§ **Action item**: Once the line with "intro length _" is found in the entries below, print it and each following line exactly, stopping after the line with "have hm0 : 0 < m := by omega"; print nothing else.

[Source data]
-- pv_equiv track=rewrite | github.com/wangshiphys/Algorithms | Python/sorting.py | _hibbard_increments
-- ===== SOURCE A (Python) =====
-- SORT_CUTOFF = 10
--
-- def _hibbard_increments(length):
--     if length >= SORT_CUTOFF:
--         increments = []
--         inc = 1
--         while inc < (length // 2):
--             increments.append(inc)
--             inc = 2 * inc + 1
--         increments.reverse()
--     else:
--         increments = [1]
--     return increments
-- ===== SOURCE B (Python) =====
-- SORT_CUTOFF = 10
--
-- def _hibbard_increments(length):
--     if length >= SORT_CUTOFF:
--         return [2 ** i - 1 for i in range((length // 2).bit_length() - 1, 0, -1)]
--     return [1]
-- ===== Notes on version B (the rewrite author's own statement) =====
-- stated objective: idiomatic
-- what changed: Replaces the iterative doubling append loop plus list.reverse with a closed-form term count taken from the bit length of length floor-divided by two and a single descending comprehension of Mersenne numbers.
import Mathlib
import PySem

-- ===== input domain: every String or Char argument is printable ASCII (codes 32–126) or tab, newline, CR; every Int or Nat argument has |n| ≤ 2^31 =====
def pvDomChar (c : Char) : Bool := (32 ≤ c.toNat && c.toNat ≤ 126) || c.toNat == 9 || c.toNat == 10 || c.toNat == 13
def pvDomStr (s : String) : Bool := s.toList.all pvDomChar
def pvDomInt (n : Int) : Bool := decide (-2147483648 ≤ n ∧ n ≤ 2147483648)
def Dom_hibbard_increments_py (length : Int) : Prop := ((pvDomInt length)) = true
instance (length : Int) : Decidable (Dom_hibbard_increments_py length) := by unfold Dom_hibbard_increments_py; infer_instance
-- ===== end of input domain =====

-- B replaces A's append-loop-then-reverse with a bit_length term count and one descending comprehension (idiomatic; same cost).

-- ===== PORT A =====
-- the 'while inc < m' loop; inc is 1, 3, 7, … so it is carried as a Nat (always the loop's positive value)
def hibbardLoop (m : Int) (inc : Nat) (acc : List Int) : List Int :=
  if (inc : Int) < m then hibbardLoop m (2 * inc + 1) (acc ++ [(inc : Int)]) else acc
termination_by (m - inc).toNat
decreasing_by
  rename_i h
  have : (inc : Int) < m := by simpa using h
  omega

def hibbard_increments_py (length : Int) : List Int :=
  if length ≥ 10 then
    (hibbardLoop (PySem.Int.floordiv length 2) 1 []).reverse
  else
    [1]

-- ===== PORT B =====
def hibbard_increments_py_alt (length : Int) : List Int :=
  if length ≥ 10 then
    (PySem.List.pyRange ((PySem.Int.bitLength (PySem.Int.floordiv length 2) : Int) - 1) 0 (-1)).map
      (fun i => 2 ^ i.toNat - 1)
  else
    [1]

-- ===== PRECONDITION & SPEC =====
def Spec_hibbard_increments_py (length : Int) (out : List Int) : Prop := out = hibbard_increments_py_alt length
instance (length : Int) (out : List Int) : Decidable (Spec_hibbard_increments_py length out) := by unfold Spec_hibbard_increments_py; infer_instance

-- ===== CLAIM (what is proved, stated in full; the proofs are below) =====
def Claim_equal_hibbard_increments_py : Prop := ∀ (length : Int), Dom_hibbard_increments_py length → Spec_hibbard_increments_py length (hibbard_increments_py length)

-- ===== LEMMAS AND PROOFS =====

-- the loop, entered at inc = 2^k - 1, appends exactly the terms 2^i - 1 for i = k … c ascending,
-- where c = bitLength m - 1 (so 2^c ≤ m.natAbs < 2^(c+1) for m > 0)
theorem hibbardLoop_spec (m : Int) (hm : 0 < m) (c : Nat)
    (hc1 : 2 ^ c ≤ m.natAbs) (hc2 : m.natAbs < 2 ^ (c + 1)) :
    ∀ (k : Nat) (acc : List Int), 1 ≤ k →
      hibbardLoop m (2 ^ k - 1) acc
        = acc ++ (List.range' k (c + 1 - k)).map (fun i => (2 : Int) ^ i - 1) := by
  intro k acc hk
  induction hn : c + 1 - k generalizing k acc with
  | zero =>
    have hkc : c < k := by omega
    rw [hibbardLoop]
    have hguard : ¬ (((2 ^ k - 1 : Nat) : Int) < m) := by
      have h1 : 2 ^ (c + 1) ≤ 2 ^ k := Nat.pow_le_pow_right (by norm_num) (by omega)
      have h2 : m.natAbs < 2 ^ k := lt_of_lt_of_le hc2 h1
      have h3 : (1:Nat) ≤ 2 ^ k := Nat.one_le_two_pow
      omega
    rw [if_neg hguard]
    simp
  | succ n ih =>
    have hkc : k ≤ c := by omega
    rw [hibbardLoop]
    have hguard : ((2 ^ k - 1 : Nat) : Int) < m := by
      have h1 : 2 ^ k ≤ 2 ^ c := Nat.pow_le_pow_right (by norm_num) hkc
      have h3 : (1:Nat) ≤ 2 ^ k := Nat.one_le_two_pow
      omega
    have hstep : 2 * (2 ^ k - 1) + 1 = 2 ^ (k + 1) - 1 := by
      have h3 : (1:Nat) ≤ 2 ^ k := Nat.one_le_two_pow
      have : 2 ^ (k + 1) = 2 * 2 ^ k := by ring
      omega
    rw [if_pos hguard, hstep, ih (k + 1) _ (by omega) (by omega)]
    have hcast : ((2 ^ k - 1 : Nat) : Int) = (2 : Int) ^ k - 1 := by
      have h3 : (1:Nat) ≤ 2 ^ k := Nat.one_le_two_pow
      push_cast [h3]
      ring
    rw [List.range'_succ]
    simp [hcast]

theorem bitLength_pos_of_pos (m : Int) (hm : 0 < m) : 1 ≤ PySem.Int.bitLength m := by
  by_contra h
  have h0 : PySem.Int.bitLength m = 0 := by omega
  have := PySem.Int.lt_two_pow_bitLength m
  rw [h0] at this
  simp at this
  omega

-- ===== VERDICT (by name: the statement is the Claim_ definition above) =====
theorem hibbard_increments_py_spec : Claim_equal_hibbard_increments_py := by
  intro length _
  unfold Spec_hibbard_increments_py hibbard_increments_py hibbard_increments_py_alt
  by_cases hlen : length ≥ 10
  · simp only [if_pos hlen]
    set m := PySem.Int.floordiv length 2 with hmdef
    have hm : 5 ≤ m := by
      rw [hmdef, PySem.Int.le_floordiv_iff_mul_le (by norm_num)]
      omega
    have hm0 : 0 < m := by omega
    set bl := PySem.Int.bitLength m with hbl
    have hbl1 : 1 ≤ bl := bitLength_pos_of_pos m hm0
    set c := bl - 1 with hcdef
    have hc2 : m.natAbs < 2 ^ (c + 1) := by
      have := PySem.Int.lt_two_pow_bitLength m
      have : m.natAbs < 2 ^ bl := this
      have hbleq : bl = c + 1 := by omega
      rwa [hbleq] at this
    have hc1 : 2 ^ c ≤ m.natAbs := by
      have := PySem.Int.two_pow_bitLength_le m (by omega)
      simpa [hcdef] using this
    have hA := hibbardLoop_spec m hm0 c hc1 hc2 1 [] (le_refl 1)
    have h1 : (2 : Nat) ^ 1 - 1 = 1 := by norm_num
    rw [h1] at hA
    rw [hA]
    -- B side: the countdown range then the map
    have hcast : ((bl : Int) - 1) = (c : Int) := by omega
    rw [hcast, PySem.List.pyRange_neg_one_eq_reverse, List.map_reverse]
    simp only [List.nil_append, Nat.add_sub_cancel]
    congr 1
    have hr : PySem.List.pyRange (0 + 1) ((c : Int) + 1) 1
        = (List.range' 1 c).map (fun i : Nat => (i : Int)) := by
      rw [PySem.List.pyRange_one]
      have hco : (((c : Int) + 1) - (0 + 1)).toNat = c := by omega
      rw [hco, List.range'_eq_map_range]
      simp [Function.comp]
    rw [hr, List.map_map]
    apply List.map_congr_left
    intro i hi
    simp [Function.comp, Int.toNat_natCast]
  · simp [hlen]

...

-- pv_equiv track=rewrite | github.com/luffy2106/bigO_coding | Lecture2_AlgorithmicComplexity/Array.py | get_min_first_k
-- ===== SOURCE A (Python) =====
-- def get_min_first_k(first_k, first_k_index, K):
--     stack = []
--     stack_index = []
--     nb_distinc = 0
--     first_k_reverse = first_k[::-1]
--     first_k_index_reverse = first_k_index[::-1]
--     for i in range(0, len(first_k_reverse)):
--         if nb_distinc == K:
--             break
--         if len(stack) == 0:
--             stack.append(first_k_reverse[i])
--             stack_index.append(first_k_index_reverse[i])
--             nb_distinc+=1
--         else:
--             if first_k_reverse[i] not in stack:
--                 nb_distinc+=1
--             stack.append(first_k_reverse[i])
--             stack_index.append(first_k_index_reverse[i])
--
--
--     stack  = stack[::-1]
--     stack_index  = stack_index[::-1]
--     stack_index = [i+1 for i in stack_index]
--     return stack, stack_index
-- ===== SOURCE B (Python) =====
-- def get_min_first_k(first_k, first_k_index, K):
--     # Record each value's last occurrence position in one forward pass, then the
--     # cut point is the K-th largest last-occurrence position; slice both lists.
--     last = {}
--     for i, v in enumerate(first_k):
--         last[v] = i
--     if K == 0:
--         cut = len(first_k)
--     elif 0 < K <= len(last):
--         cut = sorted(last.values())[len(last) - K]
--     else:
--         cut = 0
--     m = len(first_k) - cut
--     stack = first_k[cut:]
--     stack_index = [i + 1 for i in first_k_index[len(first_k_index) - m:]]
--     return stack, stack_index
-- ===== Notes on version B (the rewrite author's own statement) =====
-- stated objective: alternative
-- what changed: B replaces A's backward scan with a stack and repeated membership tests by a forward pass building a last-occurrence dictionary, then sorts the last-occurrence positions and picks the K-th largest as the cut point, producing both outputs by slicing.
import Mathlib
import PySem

§ **Answer to this problem**:
  intro length _
  unfold Spec_hibbard_increments_py hibbard_increments_py hibbard_increments_py_alt
  by_cases hlen : length ≥ 10
  · simp only [if_pos hlen]
    set m := PySem.Int.floordiv length 2 with hmdef
    have hm : 5 ≤ m := by
      rw [hmdef, PySem.Int.le_floordiv_iff_mul_le (by norm_num)]
      omega
    have hm0 : 0 < m := by omega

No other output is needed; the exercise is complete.